A zero-day vulnerability in Adobe AEM Forms allows attackers to execute arbitrary code.

Adobe has issued an urgent security update for Adobe Experience Manager Forms on Java Enterprise Edition (JEE) to address two critical zero-day vulnerabilities, CVE-2025-54253 and CVE-2025-54254. These vulnerabilities could enable attackers to execute arbitrary code and gain unauthorized access to the file system. Both flaws have been assigned the highest priority rating by Adobe, with proof-of-concept exploits already available, significantly increasing the risk of exploitation. The more severe vulnerability, CVE-2025-54253, is a misconfiguration issue with a maximum CVSS base score of 10.0, allowing attackers to execute code without authentication. The second vulnerability, CVE-2025-54254, involves improper restrictions on XML External Entity Reference (XXE) attacks, with a CVSS score of 8.6, enabling arbitrary file system reads.

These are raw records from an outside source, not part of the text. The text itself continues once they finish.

-- pv_equiv track=rewrite | github.com/USonixGroup/wpt-cavitation | wavelet_transform/wpt/transform.py | calc_max_level
-- ===== SOURCE A (Python) =====
-- def calc_max_level(data, filter_len=None):
--     "Get the maximum decomposition level for a 1-dimensional array of data"
--
--     # Check that there are fewer nodes at max level than data points
--     if filter_len is None:
--         max_level = 0
--         sections = 1
--         while sections < len(data):
--             max_level += 1
--             sections *= 2
--         return max_level
--     # Check that max level node oontains more coeffs than filter
--     else:
--         max_level = 0
--         len_ = len(data)
--         while len_ > filter_len:
--             len_ = int(len_ / 2)
--             max_level += 1
--         return max_level
-- ===== SOURCE B (Python) =====
-- def calc_max_level(data, filter_len=None):
--     "Get the maximum decomposition level for a 1-dimensional array of data"
--     n = len(data)
--     if filter_len is None:
--         # smallest L with 2**L >= n, i.e. ceil(log2(n)) (0 for n <= 1)
--         return 0 if n <= 1 else (n - 1).bit_length()
--     if n <= filter_len:
--         return 0
--     # smallest k with n >> k <= filter_len; it is within 1 of the bit-length gap
--     k = n.bit_length() - filter_len.bit_length()
--     return k if (n >> k) <= filter_len else k + 1
-- ===== Notes on version B (the rewrite author's own statement) =====
-- stated objective: idiomatic
-- what changed: Replaces both halving/doubling loops with closed forms from bit_length: ceil(log2 n) for the None branch, and a bit-length gap plus one boundary comparison for the filter_len branch.
import Mathlib
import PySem

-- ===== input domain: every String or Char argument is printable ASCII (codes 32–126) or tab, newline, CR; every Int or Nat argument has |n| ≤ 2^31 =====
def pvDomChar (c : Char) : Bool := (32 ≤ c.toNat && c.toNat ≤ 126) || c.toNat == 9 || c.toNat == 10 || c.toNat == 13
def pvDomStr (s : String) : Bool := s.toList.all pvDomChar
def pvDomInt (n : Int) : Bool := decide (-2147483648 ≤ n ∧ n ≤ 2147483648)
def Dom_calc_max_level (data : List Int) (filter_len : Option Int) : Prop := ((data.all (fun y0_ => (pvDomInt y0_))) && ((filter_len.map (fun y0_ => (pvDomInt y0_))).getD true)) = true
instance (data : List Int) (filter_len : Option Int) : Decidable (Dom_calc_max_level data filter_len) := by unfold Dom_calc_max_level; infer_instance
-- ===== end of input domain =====

-- B replaces A's two halving/doubling loops by bit-length closed forms (idiomatic; same measured cost).

-- ===== PORT A =====
-- `while sections < len(data): max_level += 1; sections *= 2`; the loop runs at most
-- `len(data)` times (sections doubles from 1), so fuel `len(data) + 1` is always enough.
def aLoopNone : Nat → Nat → Nat → Int → Int
  | 0, _, _, level => level
  | fuel + 1, n, sections, level =>
    if sections < n then aLoopNone fuel n (sections * 2) (level + 1) else level

-- `while len_ > filter_len: len_ = int(len_ / 2); max_level += 1`.  `int(len_ / 2)`
-- truncates toward zero, exact for |len_| < 2^53 (list lengths): ported as Int.tdiv.
-- The loop runs at most `len(data) + 1` times when filter_len ≥ 0 (Pre_), so that fuel suffices.
def aLoopSome : Nat → Int → Int → Int → Int
  | 0, _, _, level => level
  | fuel + 1, len_, fl, level =>
    if len_ > fl then aLoopSome fuel (len_.tdiv 2) fl (level + 1) else level

def calc_max_level (data : List Int) (filter_len : Option Int) : Int :=
  match filter_len with
  | none => aLoopNone (data.length + 1) data.length 1 0
  | some fl => aLoopSome (data.length + 1) (data.length : Int) fl 0

-- ===== PORT B =====
-- Python's int.bit_length = Nat.size (on the absolute value for negatives).
def calc_max_level_alt (data : List Int) (filter_len : Option Int) : Int :=
  let n := data.length
  match filter_len with
  | none => if n ≤ 1 then 0 else ((n - 1).size : Int)
  | some fl =>
    if (n : Int) ≤ fl then 0
    else
      -- Python's `n >> k` with k = n.bit_length() - filter_len.bit_length(); the
      -- subtraction is nonnegative whenever the branch is reached with fl ≥ 0 (Pre_).
      let k : Nat := n.size - fl.natAbs.size
      if ((n >>> k : Nat) : Int) ≤ fl then (k : Int) else (k : Int) + 1

-- ===== PRECONDITION & SPEC =====
-- Pre_ excludes a negative filter_len: there A's halving loop never terminates
-- (len_ reaches 0 and stays 0 > filter_len), so A returns nothing to match.
def Pre_calc_max_level (_data : List Int) (filter_len : Option Int) : Prop :=
  0 ≤ filter_len.getD 0
instance (data : List Int) (filter_len : Option Int) : Decidable (Pre_calc_max_level data filter_len) := by unfold Pre_calc_max_level; infer_instance

def pvWitness_calc_max_level : List Int × Option Int := ([3, 1, 4, 1, 5, 9, 2, 6], some 2)

def Spec_calc_max_level (data : List Int) (filter_len : Option Int) (out : Int) : Prop := out = calc_max_level_alt data filter_len
instance (data : List Int) (filter_len : Option Int) (out : Int) : Decidable (Spec_calc_max_level data filter_len out) := by unfold Spec_calc_max_level; infer_instance

-- ===== CLAIM (what is proved, stated in full; the proofs are below) =====
def Claim_equal_calc_max_level : Prop := ∀ (data : List Int) (filter_len : Option Int), Dom_calc_max_level data filter_len → Pre_calc_max_level data filter_len → Spec_calc_max_level data filter_len (calc_max_level data filter_len)

-- ===== LEMMAS AND PROOFS =====

-- The value the `some` branch computes: smallest j with (n >>> j) ≤ f.
def hiJ (m f : Nat) : Nat :=
  if m ≤ f then 0 else hiJ (m / 2) f + 1
termination_by m
decreasing_by exact Nat.div_lt_self (by omega) (by omega)

theorem hiJ_le_iff (e : Nat) : ∀ (m f : Nat), hiJ m f ≤ e ↔ m >>> e ≤ f := by
  induction e with
  | zero =>
    intro m f
    rw [hiJ]
    split <;> simp_all
  | succ e ih =>
    intro m f
    rw [hiJ]
    split
    · next h =>
      constructor
      · intro _
        calc m >>> (e + 1) ≤ m := Nat.shiftRight_le _ _
          _ ≤ f := h
      · omega
    · next h =>
      rw [Nat.succ_le_succ_iff, ih (m / 2) f]
      have : m >>> (e + 1) = (m / 2) >>> e := by
        rw [Nat.add_comm, Nat.shiftRight_add]
        rfl
      rw [this]

-- A's `some` loop equals hiJ once the fuel covers the number of iterations.
theorem aLoopSome_eq (fuel : Nat) : ∀ (m : Nat) (fl level : Int), 0 ≤ fl →
    hiJ m fl.toNat ≤ fuel →
    aLoopSome fuel (m : Int) fl level = level + (hiJ m fl.toNat : Nat) := by
  induction fuel with
  | zero =>
    intro m fl level hfl hJ
    have h0 : hiJ m fl.toNat = 0 := Nat.le_zero.mp hJ
    simp [aLoopSome, h0]
  | succ fuel ih =>
    intro m fl level hfl hJ
    rw [aLoopSome]
    by_cases h : (m : Int) > fl
    · have hmf : fl.toNat < m := by omega
      have htd : (m : Int).tdiv 2 = ((m / 2 : Nat) : Int) := (Int.ofNat_tdiv m 2).symm
      have hJ1 : hiJ m fl.toNat = hiJ (m / 2) fl.toNat + 1 := by
        rw [hiJ]; simp [Nat.not_le.mpr hmf]
      rw [if_pos h, htd, ih (m / 2) fl (level + 1) hfl (by omega)]
      rw [hJ1]; push_cast; ring
    · have hmf : m ≤ fl.toNat := by omega
      have h0 : hiJ m fl.toNat = 0 := by rw [hiJ]; simp [hmf]
      rw [if_neg h, h0]; simp

-- A's `none` loop: with sections = 2^j it returns level + (size (n-1) - j)
-- (size (n-1) = smallest e with n ≤ 2^e; clamped subtraction handles the stopped case).
theorem aLoopNone_eq (fuel : Nat) : ∀ (j n : Nat) (level : Int), n ≤ 2 ^ (j + fuel) →
    aLoopNone fuel n (2 ^ j) level = level + ((Nat.size (n - 1) - j : Nat) : Int) := by
  induction fuel with
  | zero =>
    intro j n level hle
    rw [Nat.add_zero] at hle
    have hp : 0 < 2 ^ j := Nat.pow_pos (by omega)
    have : Nat.size (n - 1) ≤ j := Nat.size_le.mpr (by omega)
    have h0 : Nat.size (n - 1) - j = 0 := by omega
    have hnlt : ¬ 2 ^ j < n := by omega
    simp [aLoopNone, h0]
  | succ fuel ih =>
    intro j n level hle
    rw [aLoopNone]
    by_cases h : 2 ^ j < n
    · have h2 : 2 ^ j * 2 = 2 ^ (j + 1) := by ring
      have hsz : j + 1 ≤ Nat.size (n - 1) :=
        Nat.lt_size.mpr (by omega)
      rw [if_pos h, h2, ih (j + 1) n (level + 1)
        (by rw [show j + 1 + fuel = j + (fuel + 1) from by omega]; exact hle)]
      have : Nat.size (n - 1) - j = (Nat.size (n - 1) - (j + 1)) + 1 := by omega
      rw [this]; push_cast; ring
    · have hp : 0 < 2 ^ j := Nat.pow_pos (by omega)
      have : Nat.size (n - 1) ≤ j := Nat.size_le.mpr (by omega)
      have h0 : Nat.size (n - 1) - j = 0 := by omega
      rw [if_neg h, h0]; simp

-- hiJ over the fuel bound: hiJ m f ≤ size m (shifting by size m yields 0).
theorem hiJ_le_size (m f : Nat) : hiJ m f ≤ Nat.size m := by
  rw [hiJ_le_iff]
  have : m >>> Nat.size m = 0 := by
    rw [Nat.shiftRight_eq_div_pow]
    exact Nat.div_eq_of_lt (Nat.lt_size_self m)
  omega

-- B's closed form computes hiJ when m > f.
theorem hiJ_closed (m f : Nat) (hmf : f < m) :
    hiJ m f = (if m >>> (Nat.size m - Nat.size f) ≤ f
               then Nat.size m - Nat.size f else Nat.size m - Nat.size f + 1) := by
  have hsz : Nat.size f ≤ Nat.size m := Nat.size_le_size (by omega)
  set k := Nat.size m - Nat.size f with hk
  have hm0 : 0 < m := by omega
  have hmlo : 2 ^ (Nat.size m - 1) ≤ m := Nat.lt_size.mp (by
    have := Nat.size_pos.mpr hm0; omega)
  have hfhi : f < 2 ^ Nat.size f := Nat.lt_size_self f
  split
  · next h =>
    -- J ≤ k, and (for k ≥ 1) m >>> (k-1) > f, so J = k
    refine Nat.le_antisymm ((hiJ_le_iff k m f).mpr h) ?_
    rcases Nat.eq_zero_or_pos k with hk0 | hkpos
    · omega
    · by_contra hlt
      have hJle : hiJ m f ≤ k - 1 := by omega
      have hsh : m >>> (k - 1) ≤ f := (hiJ_le_iff (k - 1) m f).mp hJle
      rw [Nat.shiftRight_eq_div_pow] at hsh
      have hge : 2 ^ (k - 1) * (f + 1) ≤ m := by
        calc 2 ^ (k - 1) * (f + 1) ≤ 2 ^ (k - 1) * 2 ^ Nat.size f :=
              Nat.mul_le_mul_left _ hfhi
          _ = 2 ^ (k - 1 + Nat.size f) := by rw [Nat.pow_add]
          _ = 2 ^ (Nat.size m - 1) := by congr 1; omega
          _ ≤ m := hmlo
      have hge' : (f + 1) * 2 ^ (k - 1) ≤ m := by rw [Nat.mul_comm]; exact hge
      have := (Nat.le_div_iff_mul_le (Nat.two_pow_pos (k - 1))).mpr hge'
      omega
  · next h =>
    -- here f > 0 (f = 0 would force the then-branch), and m >>> (k+1) ≤ f
    have hf0 : 0 < f := by
      by_contra hf
      have hf' : f = 0 := by omega
      apply h
      have : k = Nat.size m := by simp [hk, hf', Nat.size_zero]
      rw [this, Nat.shiftRight_eq_div_pow, Nat.div_eq_of_lt (Nat.lt_size_self m)]
      omega
    have hflo : 2 ^ (Nat.size f - 1) ≤ f := Nat.lt_size.mp (by
      have := Nat.size_pos.mpr hf0; omega)
    have hfsz : 0 < Nat.size f := Nat.size_pos.mpr hf0
    have hsh1 : m >>> (k + 1) ≤ f := by
      rw [Nat.shiftRight_eq_div_pow]
      have hmhi : m < 2 ^ (k + 1) * 2 ^ (Nat.size f - 1) := by
        calc m < 2 ^ Nat.size m := Nat.lt_size_self m
          _ = 2 ^ (k + 1 + (Nat.size f - 1)) := by congr 1; omega
          _ = 2 ^ (k + 1) * 2 ^ (Nat.size f - 1) := by rw [Nat.pow_add]
      have hmhi' : m < 2 ^ (Nat.size f - 1) * 2 ^ (k + 1) := by rw [Nat.mul_comm]; exact hmhi
      have := (Nat.div_lt_iff_lt_mul (Nat.two_pow_pos (k + 1))).mpr hmhi'
      omega
    have hle : hiJ m f ≤ k + 1 := (hiJ_le_iff (k + 1) m f).mpr hsh1
    have hgt : ¬ hiJ m f ≤ k := fun hc => h ((hiJ_le_iff k m f).mp hc)
    omega

-- ===== VERDICT (by name: the statement is the Claim_ definition above) =====
theorem calc_max_level_spec : Claim_equal_calc_max_level := by
  intro data filter_len _hdom hpre
  unfold Spec_calc_max_level calc_max_level calc_max_level_alt
  match filter_len with
  | none =>
    simp only
    have hpow : data.length ≤ 2 ^ (0 + (data.length + 1)) := by
      have h1 : data.length < 2 ^ data.length := Nat.lt_two_pow_self
      have h2 : 2 ^ data.length ≤ 2 ^ (0 + (data.length + 1)) :=
        Nat.pow_le_pow_right (by omega) (by omega)
      omega
    have hrun := aLoopNone_eq (data.length + 1) 0 data.length 0 hpow
    rw [pow_zero] at hrun
    rw [hrun]
    rcases Nat.lt_or_ge data.length 2 with hle | hgt
    · have hle1 : data.length ≤ 1 := by omega
      have : Nat.size (data.length - 1) = 0 := by
        have : data.length - 1 = 0 := by omega
        simp [this, Nat.size_zero]
      simp [hle1]
    · have hgt1 : ¬ data.length ≤ 1 := by omega
      simp [hgt1]
  | some fl =>
    have hfl : 0 ≤ fl := hpre
    simp only
    rw [aLoopSome_eq (data.length + 1) data.length fl 0 hfl
      (le_trans (hiJ_le_size _ _) (by
        have : Nat.size data.length ≤ data.length := Nat.size_le.mpr Nat.lt_two_pow_self
        omega))]
    by_cases hnf : (data.length : Int) ≤ fl
    · have : data.length ≤ fl.toNat := by omega
      rw [if_pos hnf]
      have h0 : hiJ data.length fl.toNat = 0 := by rw [hiJ]; simp [this]
      simp [h0]
    · have hmf : fl.toNat < data.length := by omega
      have hnatAbs : fl.natAbs = fl.toNat := by omega
      rw [if_neg hnf, hnatAbs, hiJ_closed data.length fl.toNat hmf]
      have hcast : ∀ k : Nat, (((data.length >>> k : Nat) : Int) ≤ fl ↔ data.length >>> k ≤ fl.toNat) := by
        intro k; omega
      by_cases hb : data.length >>> (Nat.size data.length - Nat.size fl.toNat) ≤ fl.toNat
      · rw [if_pos hb, if_pos ((hcast _).mpr hb)]; simp
      · rw [if_neg hb, if_neg (fun hc => hb ((hcast _).mp hc))]
        push_cast; ring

Organisations using affected versions of Adobe Experience Manager Forms on JEE, specifically versions 6.5.23.0 and earlier, are urged to update immediately to version 6.5.0-0108, which addresses both vulnerabilities. Adobe has classified this update as Priority 1, highlighting the urgent need for deployment. While the company has not confirmed any active exploitation of these vulnerabilities in the wild, the availability of proof-of-concept exploits raises the stakes for organisations. Detailed update instructions can be found on Adobe’s Experience League documentation platform. The discovery of these zero-day vulnerabilities underscores the critical importance of maintaining up-to-date security patches for enterprise content management systems.